Shmot: Righteousness

The beginning of Shmot includes a listing of Jacob’s sons and a description that the“Israelites were fertile and prolific; they multiplied and increased very greatly, so that the land was filled with them.”
January 6, 2015

This post originally appeared on Neesh Noosh.

The beginning of Shmot includes a listing of Jacob’s sons and a description that the “Israelites were fertile and prolific; they multiplied and increased very greatly, so that the land was filled with them.” Pharaoh, frustrated by the Israelites fertility commanded to the midwives that newborn boys be killed. But, “the midwives, fearing God, did not do as the king of Egypt had told them; they let the boys live.” After being put in the Nile River by his mother, baby Moses is rescued by two midwives, Puah and Shifrah.

Although baby Moses was a stranger to them, Puah and Shifrah, were righteous in saving him. A midrash says, “Not only did [the midwives] not do what Pharaoh told them, they even dared to do deeds of kindness for the children they saved. In behalf of poor mothers, the midwives would go to the houses of rich others and collect water and food, which they gave to the poor mothers and thus kept their children alive” (Sefer Ha-aggadah, p. 60).

Like many stories in the Book of Exodus (Shmot), the story of the midwives is one that exemplifies our responsibility to do justice in the face of oppression and protect disadvantaged people in our communities, nation and the world.

How can we find inspiration in our daily lives, like Shirah and Puah? An issue in need of righteous acts today is the 49 million hungry Americans, (including 12 million children) of every race, religion, age and ethnicity. Here in Los Angeles,50,000 Jews live in poverty and many of them are hungry. It wasn’t always this way: hunger was nearly eliminated in the US by the end of the 1970s but exploded again in the 1980s. Countless individuals and organizations, such as JFS{ SOVA in Los Angeles, exemplify the Jewish commitment to helping the “other.” SOVA provides critical emergency food relief “to over 12,000 individuals of all ages, ethnicities and religions each month.”

But, solving our nation’s hunger problem cannot be done by relying on food pantries and soup kitchens. Joel Berg of the New York City Coalition Against Hunger argues that many “Americans believe that we can end US hunger one person at a time, one donated can of food at a time. They are well meaning. But they are wrong. US history proves that major societal problems can only be solved by massive, coordinated, society-wide action, led by the only entity capable of organizing such action: the government.”

Berg, MAZON: A Jewish Response to Hunger, and many other hunger relief organizations provide crucial emergency hunger relief while simultaneously pursuing political changes.
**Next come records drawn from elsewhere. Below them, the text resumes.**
-- pv_equiv track=rewrite | github.com/Skywalker2012/qiskit-terra | qiskit/transpiler/paulihedral.py | str_lex_key
-- ===== SOURCE A (Python) =====
-- def str_lex_key(weighted_pauli_str):
--     value = 0
--     '''q0 corresponds to the right-most pauli op'''
--     for op in weighted_pauli_str[0]:
--         value *= 4
--         if op == 'I':
--             value += 0
--         elif op == 'X':
--             value += 1
--         elif op == 'Y':
--             value += 2
--         elif op == 'Z':
--             value += 3
--     return value
-- ===== SOURCE B (Python) =====
-- def str_lex_key(weighted_pauli_str):
--     mapping = {'I': 0, 'X': 1, 'Y': 2, 'Z': 3}
--     total = 0
--     weight = 1
--     for op in reversed(weighted_pauli_str[0]):
--         total += mapping.get(op, 0) * weight
--         weight *= 4
--     return total
-- ===== Notes on version B (the rewrite author's own statement) =====
-- stated objective: alternative
-- what changed: Replaces A's left-to-right Horner loop (multiply accumulator by 4, add via an if/elif chain) with a right-to-left positional-weight sum: traverse the string reversed, adding the character's value from a {'I','X','Y','Z'} mapping times an incrementally maintained power-of-4 weight.
import Mathlib
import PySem

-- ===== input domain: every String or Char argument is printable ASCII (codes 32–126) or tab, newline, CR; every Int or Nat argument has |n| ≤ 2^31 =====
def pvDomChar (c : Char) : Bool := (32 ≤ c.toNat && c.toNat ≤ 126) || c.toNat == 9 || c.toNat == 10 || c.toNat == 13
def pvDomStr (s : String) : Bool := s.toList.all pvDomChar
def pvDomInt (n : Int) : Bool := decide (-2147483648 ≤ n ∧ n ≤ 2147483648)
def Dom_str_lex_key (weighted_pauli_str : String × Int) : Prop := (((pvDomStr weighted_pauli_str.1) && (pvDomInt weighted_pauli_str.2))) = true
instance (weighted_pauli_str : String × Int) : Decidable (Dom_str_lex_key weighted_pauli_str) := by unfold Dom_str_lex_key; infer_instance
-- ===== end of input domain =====

-- B replaces A's left-to-right Horner loop with a right-to-left positional-weight sum (mapping value × maintained power-of-4 weight); alternative decomposition, same cost.


-- ===== PORT A =====
def str_lex_key (weighted_pauli_str : String × Int) : Int :=
  weighted_pauli_str.1.toList.foldl
    (fun value op =>
      let value := value * 4
      if op = 'I' then value + 0
      else if op = 'X' then value + 1
      else if op = 'Y' then value + 2
      else if op = 'Z' then value + 3
      else value)
    0

-- ===== PORT B =====
def pvMapping : PySem.Dict Char Int :=
  PySem.Dict.ofList [('I', 0), ('X', 1), ('Y', 2), ('Z', 3)]

def str_lex_key_alt (weighted_pauli_str : String × Int) : Int :=
  (weighted_pauli_str.1.toList.reverse.foldl
    (fun (st : Int × Int) op => (st.1 + pvMapping.getD op 0 * st.2, st.2 * 4))
    (0, 1)).1

-- ===== PRECONDITION & SPEC =====
def Spec_str_lex_key (weighted_pauli_str : String × Int) (out : Int) : Prop := out = str_lex_key_alt weighted_pauli_str
instance (weighted_pauli_str : String × Int) (out : Int) : Decidable (Spec_str_lex_key weighted_pauli_str out) := by unfold Spec_str_lex_key; infer_instance

-- ===== CLAIM (what is proved, stated in full; the proofs are below) =====
def Claim_equal_str_lex_key : Prop := ∀ (weighted_pauli_str : String × Int), Dom_str_lex_key weighted_pauli_str → Spec_str_lex_key weighted_pauli_str (str_lex_key weighted_pauli_str)

-- ===== LEMMAS AND PROOFS =====

-- A's loop step, named for the proofs
def pvStepA (value : Int) (op : Char) : Int :=
  let value := value * 4
  if op = 'I' then value + 0
  else if op = 'X' then value + 1
  else if op = 'Y' then value + 2
  else if op = 'Z' then value + 3
  else value

lemma stepA_eq (value : Int) (op : Char) :
    pvStepA value op = value * 4 + pvMapping.getD op 0 := by
  have hm : pvMapping = PySem.Dict.mk [('I', 0), ('X', 1), ('Y', 2), ('Z', 3)] := by decide
  unfold pvStepA
  split_ifs with h1 h2 h3 h4
  · subst h1
    have : pvMapping.getD 'I' 0 = 0 := by decide
    rw [this]
  · subst h2
    have : pvMapping.getD 'X' 0 = 1 := by decide
    rw [this]
  · subst h3
    have : pvMapping.getD 'Y' 0 = 2 := by decide
    rw [this]
  · subst h4
    have : pvMapping.getD 'Z' 0 = 3 := by decide
    rw [this]
  · rw [hm]
    simp [PySem.Dict.getD, PySem.Dict.get?, Ne.symm h1, Ne.symm h2, Ne.symm h3, Ne.symm h4]

lemma revSum (m : List Char) (t w : Int) :
    (m.foldl (fun (st : Int × Int) op => (st.1 + pvMapping.getD op 0 * st.2, st.2 * 4)) (t, w)).1
      = t + w * m.reverse.foldl pvStepA 0 := by
  induction m generalizing t w with
  | nil => simp
  | cons c m ih =>
    simp only [List.foldl_cons, List.reverse_cons]
    rw [ih, List.foldl_append]
    simp only [List.foldl_cons, List.foldl_nil]
    rw [stepA_eq]
    ring

-- ===== VERDICT (by name: the statement is the Claim_ definition above) =====
theorem str_lex_key_spec : Claim_equal_str_lex_key := by
  intro w _
  show str_lex_key w = str_lex_key_alt w
  unfold str_lex_key str_lex_key_alt
  rw [revSum, List.reverse_reverse]
  simp only [zero_add, one_mul]
  rfl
The policy route is more complicated but offers a solution rather than band-aid measures that asks people to rely on over-stretched charities. It is a path that will ultimately bring the light of justice to a dark part of our society. We each can have a role in ending hunger–by supporting emergency food relief groups in the most effective way possible (see these useful tips from Netiya) and joining MAZON to advocate in the policy realmAt a time when the community is suffering, no one should say, “I will go home, eat, drink, and be at peace with myself” (Babylonian Talmud Taanit, 11a).

The dish I created for Shmot is symbolic of two themes: fertility and hope despite injustices, and protecting “the other.” Stuffed grape leaves represent Moses in a basket in the Nile. The pomegranate seeds–a symbol of fertility–are included also to represent the Israelites.

Shmot: Stuffed Grape Leaves with Pomegranate Seeds
  • Stuffed grape leaves. Recipe here.
  • 1/2 cup Pomegranate seeds
  • 1/4 cup freshly chopped mint
  • 5 chopped Medjool dates
  • 1 tbsp barberries (optional, as they can be hard to find)
  • 1/5 cup Pomegranate molasses
  • 1/2-3/4 cup water
  • 1/4 cup olive oil
  • Salt and ground pepper to taste
1. The first part of this recipe is to prepare the stuffed grape leaves. I used this recipe by Tori Avey–minus the dill and I used chopped slivered almonds instead of pine nuts. Prepare the stuffed grape leaves according to her instructions until you are ready to simmer them in a pot. Then, do the following:
2. Place stuffed grape leaves in a pot. Cover with pomegranate seeds, dates, barberries and chopped mint. Combine water, olive oil and pomegranate molasses with salt and ground pepper. Pour over grape leaves.
3. Place over medium heat and let simmer for approximately 30 minutes for ingredients to blend, ensuring the grape leaves do not unravel. Enjoy warm or cold.